Taking Advantage of the Pause

This week I had the opportunity to do a talk at the ECIS IT Pre-Conference here in Amsterdam. I found it challenging to come up with a message to help drive a conversation forward when you’re speaking to the committed. Usually my talks are aimed at teachers who need a reason to use technology in their classroom not to those already understanding the changes taking place and wanting to know where we go from here.

It was a great challenge as it forced me to really think deep about where we are right now in this world of technology integration…and just where we are in the world in general right now.

What I came up with is this:

To start with I have come to an understanding that this technology trajectory we are on isn’t a straight line. That we go through moments of great technological growth…usually around new hardware….and then we have these plateau periods. They might not be as flat as they look in this image…but there are definitely slower periods I think of innovation as we prepare for the next disruption.

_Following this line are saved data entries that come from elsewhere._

-- pv_equiv track=rewrite | github.com/kasumiXie/kasumi-xie-question-1 | src/question1.py | get_change_point
-- ===== SOURCE A (Python) =====
-- def get_change_point(arr):
--     direction = None
--
--     for i in range(1, len(arr)):
--         if arr[i] > arr[i - 1]:  # Increasing
--             if direction is None:
--                 direction = 'increasing'
--             elif direction == 'decreasing':
--                 return i - 1  # point found
--         elif arr[i] < arr[i - 1]:  # Decreasing
--             if direction is None:
--                 direction = 'decreasing'
--             elif direction == 'increasing':
--                 return i - 1  # point found
--
--     return -1  # No change point
-- ===== SOURCE B (Python) =====
-- def get_change_point(arr):
--     # Pass 1: sign/run structure — (index, sign) for each strict adjacent change.
--     signs = [(i, 1 if arr[i] > arr[i - 1] else -1)
--              for i in range(1, len(arr)) if arr[i] != arr[i - 1]]
--     if not signs:
--         return -1
--     d = signs[0][1]
--     # Pass 2: first reversal against the initial direction.
--     for i, s in signs[1:]:
--         if s != d:
--             return i - 1
--     return -1
-- ===== Notes on version B (the rewrite author's own statement) =====
-- stated objective: alternative
-- what changed: A's single stateful scan with a direction flag is replaced by a two-pass decomposition: first build the filtered list of (index, sign) pairs of strict adjacent changes, then scan that list for the first sign differing from the initial one.
import Mathlib
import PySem

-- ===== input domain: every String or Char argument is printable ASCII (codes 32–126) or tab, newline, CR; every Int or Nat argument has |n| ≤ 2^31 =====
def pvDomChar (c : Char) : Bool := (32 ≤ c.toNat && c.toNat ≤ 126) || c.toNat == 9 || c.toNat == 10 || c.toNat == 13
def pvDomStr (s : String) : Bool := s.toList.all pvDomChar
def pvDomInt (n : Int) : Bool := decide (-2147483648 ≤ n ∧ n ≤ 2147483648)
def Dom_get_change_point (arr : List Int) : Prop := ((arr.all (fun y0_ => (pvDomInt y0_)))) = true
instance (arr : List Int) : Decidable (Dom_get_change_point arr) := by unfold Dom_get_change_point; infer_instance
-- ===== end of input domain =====

-- B replaces A's one stateful direction-flag scan by a two-pass decomposition
-- (filtered (index, sign) list, then a scan for the first reversal); alternative, same cost.


-- ===== PORT A =====
-- A's loop over range(1, len(arr)) with state `direction` (none / some true = 'increasing'
-- / some false = 'decreasing') and early returns. Indices produced by the range are always
-- in bounds, so `.getD 0` after pyGet? never supplies its default.
def getChangePointGoA (arr : List Int) : List Int → Option Bool → Int
  | [], _ => -1
  | i :: rest, dir =>
    let x := (PySem.List.pyGet? arr i).getD 0
    let y := (PySem.List.pyGet? arr (i - 1)).getD 0
    if x > y then
      match dir with
      | none => getChangePointGoA arr rest (some true)
      | some true => getChangePointGoA arr rest (some true)
      | some false => i - 1
    else if x < y then
      match dir with
      | none => getChangePointGoA arr rest (some false)
      | some false => getChangePointGoA arr rest (some false)
      | some true => i - 1
    else getChangePointGoA arr rest dir

def get_change_point (arr : List Int) : Int :=
  getChangePointGoA arr (PySem.List.pyRange 1 (arr.length : Int) 1) none

-- ===== PORT B =====
-- B pass 1: the comprehension building the filtered (index, sign) list.
def getChangePointSigns (arr : List Int) (l : List Int) : List (Int × Int) :=
  l.filterMap (fun i =>
    let x := (PySem.List.pyGet? arr i).getD 0
    let y := (PySem.List.pyGet? arr (i - 1)).getD 0
    if x ≠ y then some (i, if x > y then (1 : Int) else (-1 : Int)) else none)

-- B pass 2: scan signs[1:] for the first sign ≠ d.
def getChangePointGoB (d : Int) : List (Int × Int) → Int
  | [] => -1
  | (i, s) :: rest => if s ≠ d then i - 1 else getChangePointGoB d rest

def get_change_point_alt (arr : List Int) : Int :=
  match getChangePointSigns arr (PySem.List.pyRange 1 (arr.length : Int) 1) with
  | [] => -1
  | (_, d) :: rest => getChangePointGoB d rest

-- ===== PRECONDITION & SPEC =====
def Spec_get_change_point (arr : List Int) (out : Int) : Prop := out = get_change_point_alt arr
instance (arr : List Int) (out : Int) : Decidable (Spec_get_change_point arr out) := by unfold Spec_get_change_point; infer_instance

-- ===== CLAIM (what is proved, stated in full; the proofs are below) =====
def Claim_equal_get_change_point : Prop := ∀ (arr : List Int), Dom_get_change_point arr → Spec_get_change_point arr (get_change_point arr)

-- ===== LEMMAS AND PROOFS =====
-- Invariant linking A's direction state to B's two passes, for any index list l.
theorem getChangePoint_go_eq (arr : List Int) (l : List Int) :
    (getChangePointGoA arr l none =
      (match getChangePointSigns arr l with
       | [] => (-1 : Int)
       | (_, d) :: rest => getChangePointGoB d rest)) ∧
    getChangePointGoA arr l (some true) = getChangePointGoB 1 (getChangePointSigns arr l) ∧
    getChangePointGoA arr l (some false) = getChangePointGoB (-1) (getChangePointSigns arr l) := by
  induction l with
  | nil => simp [getChangePointGoA, getChangePointSigns, getChangePointGoB]
  | cons i rest ih =>
    obtain ⟨ih0, ih1, ih2⟩ := ih
    set x := (PySem.List.pyGet? arr i).getD 0 with hx
    set y := (PySem.List.pyGet? arr (i - 1)).getD 0 with hy
    by_cases hgt : x > y
    · have hne : x ≠ y := ne_of_gt hgt
      refine ⟨?_, ?_, ?_⟩ <;>
        simp [getChangePointGoA, getChangePointSigns, getChangePointGoB, ← hx, ← hy,
          hgt, hne, ih0, ih1, ih2, List.filterMap]
    · by_cases hlt : x < y
      · have hne : x ≠ y := ne_of_lt hlt
        have hngt : ¬ x > y := not_lt_of_gt hlt
        refine ⟨?_, ?_, ?_⟩ <;>
          simp [getChangePointGoA, getChangePointSigns, getChangePointGoB, ← hx, ← hy,
            hgt, hlt, hne, ih0, ih1, ih2, List.filterMap]
      · have heq : x = y := le_antisymm (not_lt.mp hgt) (not_lt.mp hlt)
        refine ⟨?_, ?_, ?_⟩ <;>
          simp [getChangePointGoA, getChangePointSigns, getChangePointGoB, ← hx, ← hy,
            hgt, hlt, heq, ih0, ih1, ih2, List.filterMap]

-- ===== VERDICT (by name: the statement is the Claim_ definition above) =====
theorem get_change_point_spec : Claim_equal_get_change_point := by
  intro arr _
  unfold Spec_get_change_point get_change_point get_change_point_alt
  exact (getChangePoint_go_eq arr _).1
theorem pvB_canon (int_a int_b : Int) (N : Nat) (r : Bool) :
    ∀ k, k < N →
    pvRecB int_a int_b (N : Int) r k
      = (pvCat (pvDecor ((List.range (k + 1)).map (pvCanon int_a int_b N r))),
         int_a * (int_b % 10 ^ (k + 1))) := by
  intro k
  induction k with
  | zero =>
      intro hk
      simp only [pvRecB]
      rw [PySem.Int.mod_eq_emod_of_pos (by norm_num)]
      refine Prod.ext ?_ rfl
      simp only [List.range_succ, List.range_zero, List.nil_append, List.map_cons, List.map_nil,
        pvDecor, pvCat]
      rw [pvCanon]
      simp [String.append_empty]
  | succ k ih =>
      intro hk
      have hrec := ih (by omega)
      simp only [pvRecB, hrec]
      rw [PySem.Int.mod_eq_emod_of_pos (by norm_num)]
      refine Prod.ext ?_ rfl
      simp only
      rw [List.range_succ (n := k + 1), List.map_append, List.map_cons, List.map_nil,
        pvDecor_snoc _ _ (by simp [List.range_succ]), pvCat_append]
      simp only [pvCat, String.append_empty]
      have hcanon : pvCanon int_a int_b N r (k + 1)
          = if ((k : Int) + 1) = (N : Int) - 1 then
              pvFmtB (int_a * (int_b % 10 ^ (k + 1 + 1)) - int_a * (int_b % 10 ^ (k + 1)))
                ((N : Int) + 1 + ((k : Int) + 1)) r
            else
              pvFmtB (int_a * (int_b % 10 ^ (k + 1 + 1)) - int_a * (int_b % 10 ^ (k + 1)))
                ((N : Int) + 1 + ((k : Int) + 1)) r
              ++ " ( " ++ pvFmtB (int_a * (int_b % 10 ^ (k + 1 + 1))) ((N : Int) + 1 + ((k : Int) + 1)) r ++ " )" := by
        rw [pvCanon]
        simp only
        rw [if_neg (by omega)]
        have hiff : (k + 1 = N - 1) ↔ (((k : Int) + 1) = (N : Int) - 1) := by omega
        by_cases hc : k + 1 = N - 1
        · rw [if_pos hc, if_pos (hiff.mp hc)]
          norm_num
        · rw [if_neg hc, if_neg (fun h => hc (hiff.mpr h))]
          norm_num
      rw [hcanon]
      split_ifs <;> simp [String.append_assoc]

theorem pvA_canon (int_a int_b : Int) (r : Bool) (ha : 0 ≤ int_a) (hb : 0 ≤ int_b)
    (hl : (PySem.Int.toChars int_a).length = (PySem.Int.toChars int_b).length) :
    (pvSteps int_a ((PySem.Int.toChars int_b).length : Int) 0
        ((PySem.List.enumerate ((PySem.Int.toChars int_b).map
          (fun d => (PySem.Int.ofStr? (String.singleton d)).getD 0))).reverse)).map
      (pvPiece ((PySem.Int.toChars int_b).length : Int) ((PySem.Int.toChars int_b).length : Int) r)
      = pvDecor ((List.range (PySem.Int.toChars int_b).length).map
          (pvCanon int_a int_b (PySem.Int.toChars int_b).length r)) := by
  have haN : int_a < 10 ^ (PySem.Int.toChars int_b).length := by
    have h1 : PySem.Int.toChars int_a = Nat.toDigits 10 int_a.toNat := by
      unfold PySem.Int.toChars; rw [if_neg (by omega)]
    have h2 := pvToDigits_lt int_a.toNat
    rw [← h1, hl] at h2
    calc int_a = (int_a.toNat : Int) := by omega
      _ < 10 ^ (PySem.Int.toChars int_b).length := by exact_mod_cast h2
  have hEmap' := pvEmap int_a int_b hb
  have hElen : ((PySem.List.enumerate ((PySem.Int.toChars int_b).map
      (fun d => (PySem.Int.ofStr? (String.singleton d)).getD 0))).reverse).length
      = (PySem.Int.toChars int_b).length := by
    simp [PySem.List.length_enumerate]
  apply List.ext_getElem
  · simp [pvSteps_length, hElen, pvDecor_length]
  · intro k h1 h2
    have hk : k < (PySem.Int.toChars int_b).length := by
      simpa [pvSteps_length, hElen] using h1
    rw [List.getElem_map, pvSteps_getElem _ _ _ 0 k (by rw [hElen]; exact hk)]
    rw [pvDecor_getElem _ k (by simpa using hk), List.getElem_map, List.getElem_range]
    have hadd : pvAddOf int_a ((PySem.Int.toChars int_b).length : Int)
        (((PySem.List.enumerate ((PySem.Int.toChars int_b).map
          (fun d => (PySem.Int.ofStr? (String.singleton d)).getD 0))).reverse)[k]'(by rw [hElen]; exact hk))
        = int_b / 10 ^ k % 10 * 10 ^ k * int_a := by
      have h' := congrArg (fun l => l[k]?) hEmap'
      simp only [List.getElem?_map] at h'
      rw [List.getElem?_eq_getElem (by rw [hElen]; exact hk),
        List.getElem?_range hk, Option.map_some, Option.map_some] at h'
      exact Option.some.inj h'
    have hsum : (((((PySem.List.enumerate ((PySem.Int.toChars int_b).map
          (fun d => (PySem.Int.ofStr? (String.singleton d)).getD 0))).reverse)).take (k + 1)).map
          (pvAddOf int_a ((PySem.Int.toChars int_b).length : Int))).sum
        = int_b % 10 ^ (k + 1) * int_a := by
      rw [List.map_take, hEmap', ← List.map_take, List.take_range,
        show min (k + 1) (PySem.Int.toChars int_b).length = k + 1 from by omega]
      exact pvSumRange int_a int_b hb k
    rw [hadd, hsum]
    have hfst : (((PySem.List.enumerate ((PySem.Int.toChars int_b).map
          (fun d => (PySem.Int.ofStr? (String.singleton d)).getD 0))).reverse)[k]'(by rw [hElen]; exact hk)).1
        = (((PySem.Int.toChars int_b).length - 1 - k : Nat) : Int) := by
      rw [pvE_getElem _ _ k hk]
    rw [hfst]
    have htot : ∀ j : Nat, int_b % 10 ^ (j + 1) * int_a = int_a * (int_b % 10 ^ (j + 1)) := by
      intro j; ring
    have hwidth : ((PySem.Int.toChars int_b).length : Int)
          + (((PySem.Int.toChars int_b).length : Int) - (((PySem.Int.toChars int_b).length - 1 - k : Nat) : Int))
        = ((PySem.Int.toChars int_b).length : Int) + 1 + (k : Int) := by omega
    simp only [pvPiece, pvCanon, zero_add, hwidth]
    have hxs0 : ∀ j : Nat, (0:Int) ≤ int_b % 10 ^ (j + 1) :=
      fun j => Int.emod_nonneg _ (by positivity : (0:Int) < 10 ^ (j+1)).ne'
    have hxslt : ∀ j : Nat, int_b % 10 ^ (j + 1) < 10 ^ (j + 1) :=
      fun j => Int.emod_lt_of_pos _ (by positivity)
    by_cases hk0 : k = 0
    · subst hk0
      rw [if_pos (by omega), if_pos rfl]
      rw [pvFmtB_eq' (int_b % 10 ^ (0 + 1)) int_a _ 0 r (hxs0 0) (hxslt 0) ha haN, htot 0]
      norm_num
    · have hne1 : ¬ ((((PySem.Int.toChars int_b).length - 1 - k : Nat) : Int)
          = ((PySem.Int.toChars int_b).length : Int) - 1) := by omega
      rw [if_neg hne1, if_neg hk0]
      have haddval : int_b / 10 ^ k % 10 * 10 ^ k * int_a
          = int_a * (int_b % 10 ^ (k + 1)) - int_a * (int_b % 10 ^ (k - 1 + 1)) := by
        rw [show k - 1 + 1 = k from by omega, pvMod_pow_succ int_b hb k]
        ring
      have haddfmt : target_format_value (int_b / 10 ^ k % 10 * 10 ^ k * int_a)
            (((PySem.Int.toChars int_b).length : Int) + 1 + (k : Int)) r
          = pvFmtB (int_b / 10 ^ k % 10 * 10 ^ k * int_a)
            (((PySem.Int.toChars int_b).length : Int) + 1 + (k : Int)) r := by
        refine pvFmtB_eq' _ _ _ k r ?_ ?_ ha haN
        · have h10 : (0:Int) ≤ int_b / 10 ^ k % 10 := Int.emod_nonneg _ (by norm_num)
          positivity
        · have h10 : int_b / 10 ^ k % 10 < 10 := Int.emod_lt_of_pos _ (by norm_num)
          calc int_b / 10 ^ k % 10 * 10 ^ k < 10 * 10 ^ k :=
                mul_lt_mul_of_pos_right h10 (by positivity)
            _ = 10 ^ (k + 1) := by ring
      by_cases hkl : k = (PySem.Int.toChars int_b).length - 1
      · rw [if_pos (by omega), if_pos hkl, haddfmt, haddval, if_neg hk0]
      · rw [if_neg (by omega), if_neg hkl, haddfmt,
          pvFmtB_eq' (int_b % 10 ^ (k + 1)) int_a _ k r (hxs0 k) (hxslt k) ha haN,
          haddval, htot k]
        simp [hk0, String.append_assoc]

-- A's fold body, characterised (first component and target-string component)
theorem pvBodyA_fst (int_a la n : Int) (r : Bool) (st : Int × String × String) (p : Int × Int) :
    (pvBodyA int_a la n r st p).1 = st.1 + pvAddOf int_a n p := by
  simp only [pvBodyA, pvAddOf]
  split_ifs <;> rfl

theorem pvBodyA_trg (int_a la n : Int) (r : Bool) (st : Int × String × String) (p : Int × Int) :
    (pvBodyA int_a la n r st p).2.2
      = st.2.2 ++ pvPiece la n r (p.1, pvAddOf int_a n p, st.1 + pvAddOf int_a n p) := by
  simp only [pvBodyA, pvPiece, pvAddOf]
  split_ifs <;> simp [String.append_assoc]

theorem pvFoldA (int_a la n : Int) (r : Bool) : ∀ (L : List (Int × Int)) (c : Int) (r0 t0 : String),
    ((L.foldl (pvBodyA int_a la n r) (c, r0, t0)).2.2)
      = t0 ++ pvCat ((pvSteps int_a n c L).map (pvPiece la n r)) := by
  intro L
  induction L with
  | nil => intro c r0 t0; simp [pvSteps, pvCat]
  | cons p t ih =>
      intro c r0 t0
      simp only [List.foldl_cons]
      rw [show pvBodyA int_a la n r (c, r0, t0) p
            = ((pvBodyA int_a la n r (c, r0, t0) p).1,
               (pvBodyA int_a la n r (c, r0, t0) p).2.1,
               (pvBodyA int_a la n r (c, r0, t0) p).2.2) from rfl]
      rw [ih, pvBodyA_trg, pvBodyA_fst]
      simp only [pvSteps, List.map_cons, pvCat]
      rw [String.append_assoc]

-- ===== VERDICT (by name: the statement is the Claim_ definition above) =====
theorem generate_readable_chain_of_thought_spec : Claim_equal_generate_readable_chain_of_thought := by
  intro int_a int_b reverse_digits _ hpre
  obtain ⟨ha, hb, hl⟩ := hpre
  unfold Spec_generate_readable_chain_of_thought
  unfold generate_readable_chain_of_thought generate_readable_chain_of_thought_alt
  simp only [PySem.Int.toStr, String.toList_ofList, List.length_map]
  have hN1 : 1 ≤ (PySem.Int.toChars int_b).length := by
    have : PySem.Int.toChars int_b = Nat.toDigits 10 int_b.toNat := by
      unfold PySem.Int.toChars; rw [if_neg (by omega)]
    rw [this]
    exact Nat.length_toDigits_pos
  rw [hl, pvFoldA, pvA_canon int_a int_b reverse_digits ha hb hl]
  rw [show (((PySem.Int.toChars int_b).length : Int) - 1).toNat
        = (PySem.Int.toChars int_b).length - 1 from by omega]
  rw [pvB_canon int_a int_b ((PySem.Int.toChars int_b).length) reverse_digits]
  · simp only
    rw [show (PySem.Int.toChars int_b).length - 1 + 1 = (PySem.Int.toChars int_b).length from by omega]
    simp
  · omega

So the image above shows my thoughts on this kind of innovation and plateau idea that I think we go through.

We saw steep climbs when the desktop came out…then there was a period of using them before the Internet came out that created another steep climb of innovation. The laptops and then mobile where other steep moments in technology innovation. These times when we try to figure out what we do with this thing. How does it impact education, what’s it’s best use, etc. We are all trying to figure out how to best use this new technology.

In between these climbs we have moments of pause that allow us to really look at learning, the new technology, and start thinking of ways to really truly use it in the classroom to impact student learning.

I believe we are in one of these pauses right now….we’ve been in one since about 2011…or a year after the iPad came out. There hasn’t been any real new technology. Sure things get faster, smaller, lighter…but it’s all mobile right now…that’s the stage we’re in. I think we also have a couple years left in this pause before wearable technology creates the next steep stage and sends us all once again scrambling to figure out how this new technology impacts education.

I have been thinking about how we use this time well. How do we use this pause to go really deep in our understanding and integration of what we have at our finger tips? Most of you that read this blog are either technology teachers, integration people, IT people…or teachers passionate about technology. I think this is the question we need to be focused on right now. How do we go deep into really changing what the classroom and education looks like? We don’t have a whole lot of time as the next stage….wearable….is right around the corner. We might have two years or so left to really think deeply about integration before we’re all playing with this new phase of technology hardware and figuring out things again….basically starting over. What we learn during this pause will make that next stage that much easier to handle. If we have a deep understanding of technology integration and the role it places in the classroom and within learning then we can apply that knowledge to the new tool, see what it disrupts, see what it changes, and then use the next pause to really integrate it deeply into education.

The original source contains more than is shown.